You claim that when fibers are found on the exterior surface area of the uppers in issue, Customs assumes they occupy more than 10 percent of that area. Information before us is that such an assumption is not made. Footwear is classified at the higher rate only after a laboratory analysis of the uppers indicates that more than 10 percent of the external surface areas are covered by fibers.

In the event that Customs holds to its previous position in this matter, you have suggested an objective standard to ensure predictability in classifying this type of footwear. Specifically, you propose that this type of footwear which, at importation, is accompanied by a certificate from an independent testing laboratory certifying that the plastic coating represents not less than 10 percent of the total thickness of the lammy suede material, would be presumed to be classified as plastic. Further, testing would not be necessary, except on a random sampling basis to ensure that the certifications are correct.

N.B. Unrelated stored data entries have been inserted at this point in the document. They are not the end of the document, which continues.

-- pv_equiv track=rewrite | github.com/Shushant-k1/hackerrank | data structure and algorithms/greedy/Chief Hopper.py | chiefHopper
-- ===== SOURCE A (Python) =====
-- def chiefHopper(arr):
--     start_energy = 0
--     for i in range(10**10):
--         energy = start_energy
--         # check for current energy
--         for item in arr:
--             energy = energy * 2 - item
--             if energy < 0:
--                 break
--         if energy >= 0:
--             return start_energy
--         start_energy = i
-- ===== SOURCE B (Python) =====
-- def chiefHopper(arr):
--     # Backward pass: minimal energy needed before each step, O(n).
--     energy = 0
--     for h in reversed(arr):
--         energy = max(0, (energy + h + 1) // 2)
--     return energy
-- ===== Notes on version B (the rewrite author's own statement) =====
-- stated objective: faster
-- what changed: Replaces A's linear search over candidate starting energies (each candidate re-simulating the whole jump sequence) with a single backward pass computing energy = max(0, ceil((energy+h)/2)) from the end.
import Mathlib
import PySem

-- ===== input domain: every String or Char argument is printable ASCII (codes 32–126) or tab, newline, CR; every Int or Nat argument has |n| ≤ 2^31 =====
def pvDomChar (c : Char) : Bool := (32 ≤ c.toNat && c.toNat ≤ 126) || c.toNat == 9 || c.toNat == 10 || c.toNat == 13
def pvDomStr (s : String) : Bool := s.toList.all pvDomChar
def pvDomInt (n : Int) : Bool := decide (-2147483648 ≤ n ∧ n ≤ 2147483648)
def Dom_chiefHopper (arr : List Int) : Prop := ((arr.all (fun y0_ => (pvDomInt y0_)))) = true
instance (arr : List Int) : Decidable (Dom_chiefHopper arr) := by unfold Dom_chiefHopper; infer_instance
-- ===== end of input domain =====

-- B replaces A's linear search over starting energies (each re-simulating all jumps)
-- with a single backward pass energy = max(0, ceil((energy+h)/2)); objective: faster (asymptotic).


-- ===== PORT A =====
-- inner loop: energy = energy*2 - item, break as soon as energy < 0
def runA : List Int → Int → Int
  | [], energy => energy
  | item :: rest, energy =>
    let energy' := energy * 2 - item
    if energy' < 0 then energy' else runA rest energy'

-- outer loop 'for i in range(10**10)', carrying i and start_energy;
-- fuel exhaustion (Python would fall off the loop returning None) yields 0, unreachable on Dom
def loopA (arr : List Int) : Nat → Int → Int → Int
  | 0, _i, _s => 0
  | fuel + 1, i, s => if 0 ≤ runA arr s then s else loopA arr fuel (i + 1) i

def chiefHopper (arr : List Int) : Int := loopA arr (10 ^ 10) 0 0

-- ===== PORT B =====
def chiefHopper_alt (arr : List Int) : Int :=
  arr.reverse.foldl (fun energy h => max 0 (PySem.Int.floordiv (energy + h + 1) 2)) 0

-- ===== PRECONDITION & SPEC =====
def Spec_chiefHopper (arr : List Int) (out : Int) : Prop := out = chiefHopper_alt arr
instance (arr : List Int) (out : Int) : Decidable (Spec_chiefHopper arr out) := by unfold Spec_chiefHopper; infer_instance

-- ===== CLAIM (what is proved, stated in full; the proofs are below) =====
def Claim_equal_chiefHopper : Prop := ∀ (arr : List Int), Dom_chiefHopper arr → Spec_chiefHopper arr (chiefHopper arr)

-- ===== LEMMAS AND PROOFS =====

-- the backward requirement, as a foldr (equal to B's foldl over the reversed list)
def req (arr : List Int) : Int :=
  arr.foldr (fun h r => max 0 (PySem.Int.floordiv (r + h + 1) 2)) 0

theorem alt_eq_req (arr : List Int) : chiefHopper_alt arr = req arr := by
  simp [chiefHopper_alt, req, List.foldl_reverse]

theorem req_nonneg (arr : List Int) : 0 ≤ req arr := by
  cases arr with
  | nil => simp [req]
  | cons h t => simp [req]

theorem req_le (arr : List Int) (hd : Dom_chiefHopper arr) : req arr ≤ 2147483648 := by
  induction arr with
  | nil => simp [req]
  | cons h t ih =>
    have hdt : Dom_chiefHopper t := by
      simp [Dom_chiefHopper, List.all_cons] at hd ⊢; exact hd.2
    have hh : h ≤ 2147483648 := by
      simp [Dom_chiefHopper, List.all_cons, pvDomInt] at hd; exact hd.1.2
    have ht := ih hdt
    have hr0 := req_nonneg t
    show max 0 (PySem.Int.floordiv (req t + h + 1) 2) ≤ 2147483648
    rw [PySem.Int.floordiv_eq_ediv_of_pos (by omega)]
    omega

-- characterisation: for nonnegative energy, A's simulation stays nonnegative iff energy ≥ req
theorem runA_char (arr : List Int) : ∀ e : Int, 0 ≤ e → (0 ≤ runA arr e ↔ req arr ≤ e) := by
  induction arr with
  | nil => intro e he; simp [runA, req]
  | cons h t ih =>
    intro e he
    have hr0 := req_nonneg t
    show (0 ≤ if e * 2 - h < 0 then e * 2 - h else runA t (e * 2 - h)) ↔
      max 0 (PySem.Int.floordiv (req t + h + 1) 2) ≤ e
    rw [PySem.Int.floordiv_eq_ediv_of_pos (show (0:Int) < 2 by omega)]
    by_cases hb : e * 2 - h < 0
    · rw [if_pos hb]; omega
    · rw [if_neg hb]
      rw [ih (e * 2 - h) (by omega)]
      omega

-- the outer loop returns req arr, given enough fuel; the invariant ties i to s
theorem loopA_eq (arr : List Int) :
    ∀ (fuel : Nat) (i s : Int), 0 ≤ s → s ≤ req arr → (i = s + 1 ∨ (i = 0 ∧ s = 0)) →
      req arr + 2 ≤ i + (fuel : Int) → loopA arr fuel i s = req arr := by
  intro fuel
  induction fuel with
  | zero => intro i s hs0 hsr hi hf; simp at hf; omega
  | succ n ih =>
    intro i s hs0 hsr hi hf
    show (if 0 ≤ runA arr s then s else loopA arr n (i + 1) i) = req arr
    by_cases hok : 0 ≤ runA arr s
    · have := (runA_char arr s hs0).mp hok
      simp [hok]; omega
    · have hlt : ¬ req arr ≤ s := fun hc => hok ((runA_char arr s hs0).mpr hc)
      simp [hok]
      exact ih (i + 1) i (by omega) (by omega) (by omega) (by push_cast at hf ⊢; omega)

-- ===== VERDICT (by name: the statement is the Claim_ definition above) =====
theorem chiefHopper_spec : Claim_equal_chiefHopper := by
  intro arr hd
  show chiefHopper arr = chiefHopper_alt arr
  rw [alt_eq_req, chiefHopper]
  exact loopA_eq arr (10 ^ 10) 0 0 le_rfl (req_nonneg arr) (Or.inr ⟨rfl, rfl⟩)
    (by have := req_le arr hd; push_cast; omega)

Information before this office from a major port is that most of the footwear samples with uppers of lammy suede material which have been subjected to analysis have had 10 percent or more of the external surface area of their uppers covered by fibers. Further, we have been informed by our chemists that the test you propose would not with practicable certainty ascertain whether the fibers had migrated to the surface in sufficient numbers to change the classification of the footwear. For these reasons we cannot accept your proposed standard, which if adopted would create a presumption that the external surface area of the uppers of this type of footwear is over 90 percent plastics.


Classification of footwear with lammy suede uppers under subheading 6402.99.15, HTSUSA, is dependent upon those uppers having an outer surface which is over 90 percent plastics. At this time we have no alternative except to decide classification of this type of footwear on a case by case basis.